| name | paper-sanity-checker |
| description | Sanity-check an arXiv paper against its own released evidence by mirroring the paper, its companion code repos, its companion websites, and (optionally) its cited papers into a NotebookLM notebook, priming it as a vigorous reviewer, and running a battery of probes that must cite specific source lines for every finding. Targets paper/code drift, undocumented methodological choices, dataset issues, and reporting selection — i.e. the failure modes that surface when a paper is not independently reviewed. |
| when_to_use | User wants to sanity-check, audit, pressure-test, or find issues in an arXiv paper. Triggers on phrases like 'sanity check this paper', 'is this paper correct', 'find issues in', 'pressure test', 'fact check', or when the user supplies an arXiv id/URL with critical intent. Do NOT use for plain summarization — use the nlm skill directly for that. |
| allowed-tools | Bash(arxiv:*), Bash(nlm:*), Bash(git clone:*), Bash(git rev-parse:*), Bash(curl:*), Bash(churl:*), Bash(html2md:*), Bash(grep:*), Bash(sed:*), Bash(awk:*), Bash(sort:*), Bash(find:*), Bash(ls:*), Bash(mkdir:*), Bash(cat:*), Bash(rm:*), Bash(wc:*), Bash(xargs:*), Read, Write, Edit, Glob, Grep |
paper-sanity-checker — sanity-check a paper against its own evidence
Goal: pressure-test a paper (given an arXiv id or URL) for factual errors,
unsupported claims, and prose/data mismatches. Do this by assembling a corpus
of verifiable sources (paper + linked code + linked websites + optionally
cited papers) into a NotebookLM notebook, then running probes that must cite
specific source lines for every finding.
NotebookLM can only verify against sources it has. Curating the corpus is the
experiment — do not skip steps 2–4.
Inputs
- An arXiv id (
<arxiv-id>, e.g. of the form YYMM.NNNNN) or URL
(https://arxiv.org/abs/<arxiv-id>).
Strip any vN version suffix.
- If the user hasn't provided one, ask before starting any work.

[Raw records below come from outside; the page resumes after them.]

-- pv_equiv track=rewrite | github.com/mdob367/Advent-Of-Code | 2023/Day 19.py | reduce_rules
-- ===== SOURCE A (Python) =====
-- from collections import OrderedDict
--
-- def reduce_rules(rule_list, start='in'):
--     if all(v in ['A', 'R'] for v in rule_list[start].values()):
--         return rule_list
--     else:
--         new_rules = OrderedDict()
--         prev_rules = []
--
--         for rule, path in rule_list[start].items():
--             if path in ['A', 'R']:
--                 new_rules[';'.join(prev_rules + [rule])] = path
--             else:
--                 for r, p in rule_list[path].items():
--                     new_rules[';'.join(prev_rules + [rule] + [r])] = p
--             # prev_rules.append(rule.translate(''.maketrans('<>', '><')))
--         rule_list[start] = new_rules
--         return reduce_rules(rule_list, start)
-- ===== SOURCE B (Python) =====
-- from collections import OrderedDict
--
-- def reduce_rules(rule_list, start='in'):
--     # B mutates rule_list[start] in place exactly like A; same return value.
--     if all(v in ('A', 'R') for v in rule_list[start].values()):
--         return rule_list
--
--     def expand(key_parts, path, out):
--         if path in ('A', 'R'):
--             out[';'.join(key_parts)] = path
--         else:
--             for r, p in rule_list[path].items():
--                 expand(key_parts + [r], p, out)
--
--     out = OrderedDict()
--     for rule, path in rule_list[start].items():
--         expand([rule], path, out)
--     rule_list[start] = out
--     return rule_list
-- ===== Notes on version B (the rewrite author's own statement) =====
-- stated objective: alternative
-- what changed: A repeatedly rebuilds the whole start dict by one-level inlining rounds and recurses until a fixpoint; B makes a single pass over rule_list[start], fully expanding each rule with a recursive DFS helper.
import Mathlib
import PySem
theorem pvPts_mem_eq (cors : List (Int × Int)) (hpre : Pre_tims_draw_grid cors)
    (hD : ¬ D_tims_draw_grid cors) : ∀ q, q ∈ pvPtsA cors ↔ q ∈ pvPtsB cors := by
  intro q
  unfold pvPtsA pvPtsB
  simp only [List.mem_flatMap]
  constructor
  · rintro ⟨p, hp, hq⟩
    refine ⟨p, hp, ?_⟩
    by_cases h : p.1 = p.2
    · simp [h] at hq
    · simpa [h] using hq
  · rintro ⟨p, hp, hq⟩
    by_cases h : p.1 = p.2
    · -- degenerate pair: q is its single point; find a non-degenerate pair incident to it
      rw [← h, pvSegPoints_self] at hq
      have hq1 : q = p.1 := by simpa using hq
      have hqm : q ∈ cors := by rw [hq1]; exact (List.of_mem_zip hp).1
      have hlen : 2 ≤ cors.length := by
        have h2 := (List.of_mem_zip hp).2
        cases cors with
        | nil => simp at hqm
        | cons a t =>
          cases t with
          | nil => simp at h2
          | cons b t' => simp
      have hnc : ∃ w ∈ cors, w ≠ q := by
        by_contra hc
        push_neg at hc
        exact hD ⟨hlen, fun a ha b hb => by rw [hc a ha, hc b hb]⟩
      obtain ⟨pr, hpr, hprne, hprv⟩ := pvIncident cors q hqm hnc
      refine ⟨pr, hpr, ?_⟩
      rw [if_neg hprne]
      rcases hprv with h1 | h1
      · rw [← h1]; exact pvSegPoints_left _ _
      · rw [← h1]; exact pvSegPoints_right _ _ (hpre.2 pr hpr)
    · exact ⟨p, hp, by simp [h, hq]⟩

theorem pvA_eq_fold (cors : List (Int × Int)) (minX minY maxX maxY : Int)
    (hpre : Pre_tims_draw_grid cors)
    (e1 : PySem.List.min? (cors.map (fun cor => cor.2)) (fun v => v) = some minX)
    (e2 : PySem.List.min? (cors.map (fun cor => cor.1)) (fun v => v) = some minY)
    (e3 : PySem.List.max? (cors.map (fun cor => cor.2)) (fun v => v) = some maxX)
    (e4 : PySem.List.max? (cors.map (fun cor => cor.1)) (fun v => v) = some maxY) :
    tims_draw_grid cors
      = (pvPtsA cors).foldl (pvMarkP minY minX)
          ((PySem.List.pyRange 0 (maxY - minY + 1) 1).map
            (fun _ => (PySem.List.pyRange 0 (maxX - minX + 1) 1).map (fun _ => "."))) := by
  unfold tims_draw_grid
  rw [e1, e2, e3, e4]
  simp only
  rw [pvFold_idx_zip (fun acc s e =>
    pvWalk ((e.1 - s.1).natAbs + (e.2 - s.2).natAbs + 1) acc s.1 s.2 e.1 e.2
      (pvClamp (e.1 - s.1)) (pvClamp (e.2 - s.2)) minY minX) cors]
  unfold pvPtsA
  rw [List.foldl_flatMap]
  apply PySem.List.foldl_congr_mem
  intro acc p hp
  by_cases h : p.1 = p.2
  · rw [if_pos h]
    simp only [List.foldl_nil]
    apply pvWalk_done
    · have : pvClamp (p.2.2 - p.1.2) = 0 := by rw [h]; simp [pvClamp]
      rw [this, h, add_zero]
    · have : pvClamp (p.2.1 - p.1.1) = 0 := by rw [h]; simp [pvClamp]
      rw [this, h, add_zero]
  · rw [if_neg h]
    exact pvWalk_seg p.1 p.2 acc minY minX (hpre.2 p hp) h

The skill assumes arxiv, nlm, git, curl, churl, and html2md
are on $PATH. (churl is required for SPA companion sites; without it
the skill falls back to a degraded single-page curl | html2md and flags
the gap.) Tool-specific concerns (auth state, quotas, retry behavior) belong
to those tools' own skills — surface failures to the user and let those
skills handle the recovery.
Output location. Intermediate artifacts and the final report go under
~/.paper-sanity-checks/<slug>/, not the current working directory.
This survives cd between runs, keeps audits from polluting unrelated
projects, and groups all paper audits in one obvious place. The slug is
the arXiv id (no v suffix). The user may override with the
PAPER_SANITY_HOME environment variable.
Phases
Run phases sequentially. Pause for user input at the explicit checkpoints —
don't blast through.
Phase 1 — Resolve the paper
ID=<id>
WORK="${PAPER_SANITY_HOME:-$HOME/.paper-sanity-checks}/$ID"
mkdir -p "$WORK"
arxiv fetch "$ID"
arxiv get "$ID"
arxiv pack -bib -o "$WORK/paper.txtar" "$ID"
Tell the user where $WORK resolved to (e.g.
~/.paper-sanity-checks/<arxiv-id>/) so they know where the artifacts
will land. If $WORK already exists from a prior run, do not clobber —
the skill should be re-runnable and incremental, picking up where a
previous run left off.
Show the user the title and authors. Confirm it's the right paper before
spending the rest. Wrong-paper audits are worse than none.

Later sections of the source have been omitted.